-- pv_equiv track=rewrite | github.com/PabloAmedo/alpha_generator | auxiliar_scripts/general_tools.py | posicion_segundo_maximo
-- ===== SOURCE A (Python) =====
-- def posicion_segundo_maximo(arr):
--     # Verificar si hay al menos dos elementos únicos
--     if len(arr) < 2:
--         return None  # No hay segundo máximo
--
--     # Inicializar el máximo y segundo máximo
--     maximo = segundo_maximo = float('-inf')
--     pos_maximo = pos_segundo_maximo = -1
--
--     # Encontrar el máximo
--     for i, num in enumerate(arr):
--         if num > maximo:
--             maximo = num
--             pos_maximo = i
--
--     # Encontrar el segundo máximo
--     for i, num in enumerate(arr):
--         if num > segundo_maximo and num < maximo:
--             segundo_maximo = num
--             pos_segundo_maximo = i
--
--     if segundo_maximo == float('-inf'):
--         return None  # No hay segundo máximo (por ejemplo, si todos los elementos son iguales)
--
--     return pos_segundo_maximo
-- ===== SOURCE B (Python) =====
-- def posicion_segundo_maximo(arr):
--     # single pass tracking (value, first index) of max and second-distinct-max
--     if len(arr) < 2:
--         return None
--     maximo = None
--     segundo = None
--     for i, num in enumerate(arr):
--         if maximo is None or num > maximo[0]:
--             segundo = maximo
--             maximo = (num, i)
--         elif num < maximo[0] and (segundo is None or num > segundo[0]):
--             segundo = (num, i)
--     return None if segundo is None else segundo[1]
-- ===== Notes on version B (the rewrite author's own statement) =====
-- stated objective: alternative
-- what changed: Replaces A's two full scans (one to find the maximum, a second rescan for the second maximum) by a single pass that maintains (value, first index) slots for both the maximum and the second-largest distinct value, shifting the max slot into the second slot when a new maximum appears.
import Mathlib
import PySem

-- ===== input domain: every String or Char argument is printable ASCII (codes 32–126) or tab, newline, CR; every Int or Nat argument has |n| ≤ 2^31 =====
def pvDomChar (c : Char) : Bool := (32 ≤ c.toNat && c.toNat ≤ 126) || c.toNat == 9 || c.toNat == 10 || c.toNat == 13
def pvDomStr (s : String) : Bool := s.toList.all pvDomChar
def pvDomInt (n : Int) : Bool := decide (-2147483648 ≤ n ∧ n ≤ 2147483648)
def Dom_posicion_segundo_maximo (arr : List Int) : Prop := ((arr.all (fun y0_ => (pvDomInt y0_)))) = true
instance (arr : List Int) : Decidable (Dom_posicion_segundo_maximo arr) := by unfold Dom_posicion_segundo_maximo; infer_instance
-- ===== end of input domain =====

-- B replaces A's two full passes (find max, then rescan for the second max) by a single pass
-- maintaining (value, first index) of both the maximum and the second-largest distinct value.

-- ===== PORT A =====
-- float('-inf') is represented by `none`: `num > maximo` with maximo = -inf is always true,
-- `num < maximo` with maximo = -inf is always false (exact for Int inputs).
def pvGtNegInf (m : Option Int) (n : Int) : Bool :=
  match m with
  | none => true
  | some v => decide (v < n)

def pvLtOpt (n : Int) (M : Option Int) : Bool :=
  match M with
  | none => false
  | some v => decide (n < v)

def pvAStep1 (s : Option Int × Int) (p : Int × Int) : Option Int × Int :=
  if pvGtNegInf s.1 p.2 then (some p.2, p.1) else s

def pvAStep2 (M : Option Int) (s : Option Int × Int) (p : Int × Int) : Option Int × Int :=
  if pvGtNegInf s.1 p.2 && pvLtOpt p.2 M then (some p.2, p.1) else s

def posicion_segundo_maximo (arr : List Int) : Option Int :=
  if arr.length < 2 then none
  else
    let m := (PySem.List.enumerate arr).foldl pvAStep1 (none, -1)
    let s := (PySem.List.enumerate arr).foldl (pvAStep2 m.1) (none, -1)
    if s.1 = none then none else some s.2

-- ===== PORT B =====
-- state: (max slot, second slot), each an optional (value, index) pair
def pvBStep (st : Option (Int × Int) × Option (Int × Int)) (p : Int × Int) :
    Option (Int × Int) × Option (Int × Int) :=
  match st.1 with
  | none => (some (p.2, p.1), st.1)
  | some m =>
    if decide (m.1 < p.2) then (some (p.2, p.1), st.1)
    else if decide (p.2 < m.1) &&
            (match st.2 with | none => true | some s => decide (s.1 < p.2)) then
      (st.1, some (p.2, p.1))
    else st

def posicion_segundo_maximo_alt (arr : List Int) : Option Int :=
  if arr.length < 2 then none
  else
    match ((PySem.List.enumerate arr).foldl pvBStep (none, none)).2 with
    | none => none
    | some s => some s.2

-- ===== PRECONDITION & SPEC =====
def Spec_posicion_segundo_maximo (arr : List Int) (out : Option Int) : Prop := out = posicion_segundo_maximo_alt arr
instance (arr : List Int) (out : Option Int) : Decidable (Spec_posicion_segundo_maximo arr out) := by unfold Spec_posicion_segundo_maximo; infer_instance

-- ===== CLAIM (what is proved, stated in full; the proofs are below) =====
def Claim_equal_posicion_segundo_maximo : Prop := ∀ (arr : List Int), Dom_posicion_segundo_maximo arr → Spec_posicion_segundo_maximo arr (posicion_segundo_maximo arr)

-- ===== LEMMAS AND PROOFS =====

-- projection of B's optional (value, index) slot to A's (Option value, index) state
def pvConv (o : Option (Int × Int)) : Option Int × Int :=
  match o with
  | none => (none, -1)
  | some m => (some m.1, m.2)

lemma pvBStep_none (st : Option (Int × Int) × Option (Int × Int)) (p : Int × Int)
    (h : st.1 = none) : pvBStep st p = (some (p.2, p.1), st.1) := by
  unfold pvBStep; rw [h]

lemma pvBStep_gt (st : Option (Int × Int) × Option (Int × Int)) (m p : Int × Int)
    (h : st.1 = some m) (hlt : m.1 < p.2) : pvBStep st p = (some (p.2, p.1), st.1) := by
  unfold pvBStep; rw [h]; simp [hlt]

lemma pvBStep_le (st : Option (Int × Int) × Option (Int × Int)) (m p : Int × Int)
    (h : st.1 = some m) (hle : ¬ m.1 < p.2) :
    pvBStep st p = if decide (p.2 < m.1) &&
        (match st.2 with | none => true | some s => decide (s.1 < p.2)) then
      (st.1, some (p.2, p.1)) else st := by
  unfold pvBStep; rw [h]; simp [hle]

lemma pvBStep_le_fst (st : Option (Int × Int) × Option (Int × Int)) (m p : Int × Int)
    (h : st.1 = some m) (hle : ¬ m.1 < p.2) : (pvBStep st p).1 = st.1 := by
  rw [pvBStep_le st m p h hle]; split <;> split <;> rfl

lemma pvBStep_le_snd (st : Option (Int × Int) × Option (Int × Int)) (m p : Int × Int)
    (h : st.1 = some m) (hle : ¬ m.1 < p.2) :
    (pvBStep st p).2 = if decide (p.2 < m.1) &&
        (match st.2 with | none => true | some s => decide (s.1 < p.2)) then
      some (p.2, p.1) else st.2 := by
  rw [pvBStep_le st m p h hle]; split <;> split <;> rfl

-- when every element is strictly below M, A's second pass IS A's first pass
lemma pvSec_all_lt (M : Int) (L : List (Int × Int)) (s : Option Int × Int)
    (h : ∀ p ∈ L, p.2 < M) :
    L.foldl (pvAStep2 (some M)) s = L.foldl pvAStep1 s := by
  induction L generalizing s with
  | nil => rfl
  | cons p L ih =>
    simp only [List.foldl_cons]
    rw [show pvAStep2 (some M) s p = pvAStep1 s p by
      simp [pvAStep2, pvAStep1, pvLtOpt, h p (by simp)]]
    exact ih _ (fun q hq => h q (by simp [hq]))

-- main invariant: B's single pass tracks A's first pass, A's second pass (with A's final
-- maximum), and the maximum bounds every element
lemma pvMain (L : List (Int × Int)) :
    L.foldl pvAStep1 (none, -1) = pvConv (L.foldl pvBStep (none, none)).1 ∧
    L.foldl (pvAStep2 (L.foldl pvAStep1 (none, -1)).1) (none, -1)
      = pvConv (L.foldl pvBStep (none, none)).2 ∧
    ∀ q ∈ L, ∃ m, (L.foldl pvAStep1 (none, -1)).1 = some m ∧ q.2 ≤ m := by
  induction L using List.reverseRecOn with
  | nil => refine ⟨rfl, rfl, by simp⟩
  | append_singleton L p ih =>
    obtain ⟨h1, h2, h3⟩ := ih
    simp only [List.foldl_append, List.foldl_cons, List.foldl_nil]
    by_cases hgt : pvGtNegInf (L.foldl pvAStep1 (none, -1)).1 p.2
    · -- new maximum
      have hA1 : pvAStep1 (L.foldl pvAStep1 (none, -1)) p = (some p.2, p.1) := by
        simp [pvAStep1, hgt]
      have hB1 : pvBStep (L.foldl pvBStep (none, none)) p
          = (some (p.2, p.1), (L.foldl pvBStep (none, none)).1) := by
        rcases hm : (L.foldl pvBStep (none, none)).1 with _ | m
        · rw [pvBStep_none _ p hm, hm]
        · have hm1 : (L.foldl pvAStep1 (none, -1)).1 = some m.1 := by
            rw [h1, hm]; rfl
          simp only [pvGtNegInf, hm1, decide_eq_true_eq] at hgt
          rw [pvBStep_gt _ m p hm hgt, hm]
      have hlt : ∀ q ∈ L, q.2 < p.2 := by
        intro q hq
        obtain ⟨m, hm, hle⟩ := h3 q hq
        simp only [pvGtNegInf, hm, decide_eq_true_eq] at hgt
        omega
      refine ⟨?_, ?_, ?_⟩
      · rw [hA1, hB1]; rfl
      · rw [hA1, hB1]
        have hstep : pvAStep2 (some p.2)
            (L.foldl (pvAStep2 (some p.2)) (none, -1)) p
            = L.foldl (pvAStep2 (some p.2)) (none, -1) := by
          simp [pvAStep2, pvLtOpt]
        simp only [hstep]
        rw [pvSec_all_lt p.2 L _ hlt, h1]
      · intro q hq
        refine ⟨p.2, by rw [hA1], ?_⟩
        rcases List.mem_append.1 hq with hq | hq
        · exact le_of_lt (hlt q hq)
        · simp at hq; subst hq; omega
    · -- not a new maximum: the old maximum is some m with p.2 ≤ m
      rcases hm : (L.foldl pvAStep1 (none, -1)).1 with _ | m
      · simp [pvGtNegInf, hm] at hgt
      have hple : ¬ (m < p.2) := by
        simpa [pvGtNegInf, hm] using hgt
      have hA1 : pvAStep1 (L.foldl pvAStep1 (none, -1)) p
          = L.foldl pvAStep1 (none, -1) := by
        simp [pvAStep1, hgt]
      have hBm : (L.foldl pvBStep (none, none)).1
          = some (m, (L.foldl pvAStep1 (none, -1)).2) := by
        rcases hb : (L.foldl pvBStep (none, none)).1 with _ | b
        · rw [h1, hb] at hm; simp [pvConv] at hm
        · rw [h1, hb] at hm
          simp only [pvConv] at hm ⊢
          cases hm
          rw [h1, hb]; rfl
      refine ⟨?_, ?_, ?_⟩
      · rw [hA1, pvBStep_le_fst _ _ p hBm hple]
        exact h1
      · rw [hA1, hm]
        rw [hm] at h2
        rw [pvBStep_le_snd _ _ p hBm hple]
        rcases hs : (L.foldl pvBStep (none, none)).2 with _ | s
        · rw [hs] at h2
          by_cases hlt2 : p.2 < m
          · simp [pvAStep2, pvGtNegInf, pvLtOpt, pvConv, h2, hlt2]
          · simp [pvAStep2, pvGtNegInf, pvLtOpt, pvConv, h2, hlt2]
        · rw [hs] at h2
          by_cases hlt2 : p.2 < m <;> by_cases hgs : s.1 < p.2
          · simp [pvAStep2, pvGtNegInf, pvLtOpt, pvConv, h2, hlt2, hgs]
          · simp [pvAStep2, pvGtNegInf, pvLtOpt, pvConv, h2, hlt2, hgs]
          · simp [pvAStep2, pvGtNegInf, pvLtOpt, pvConv, h2, hlt2]
          · simp [pvAStep2, pvGtNegInf, pvLtOpt, pvConv, h2, hlt2]
      · intro q hq
        rw [hA1, hm]
        rcases List.mem_append.1 hq with hq | hq
        · obtain ⟨m', hm', hle⟩ := h3 q hq
          rw [hm] at hm'
          exact ⟨m, rfl, by cases hm'; exact hle⟩
        · simp at hq; subst hq; exact ⟨m, rfl, by omega⟩

-- ===== VERDICT (by name: the statement is the Claim_ definition above) =====
theorem posicion_segundo_maximo_spec : Claim_equal_posicion_segundo_maximo := by
  intro arr _
  unfold Spec_posicion_segundo_maximo posicion_segundo_maximo posicion_segundo_maximo_alt
  by_cases hlen : arr.length < 2
  · simp [hlen]
  · simp only [hlen, if_false]
    obtain ⟨_, h2, _⟩ := pvMain (PySem.List.enumerate arr)
    rw [h2]
    rcases ((PySem.List.enumerate arr).foldl pvBStep (none, none)).2 with _ | s
    · simp [pvConv]
    · simp [pvConv]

__________________________________________________

PROBLEM DETAILS — A complete answer lists every line of the listing above that holds the word "elementos".

WRITTEN REPLY —
--     # Verificar si hay al menos dos elementos únicos
--         return None  # No hay segundo máximo (por ejemplo, si todos los elementos son iguales)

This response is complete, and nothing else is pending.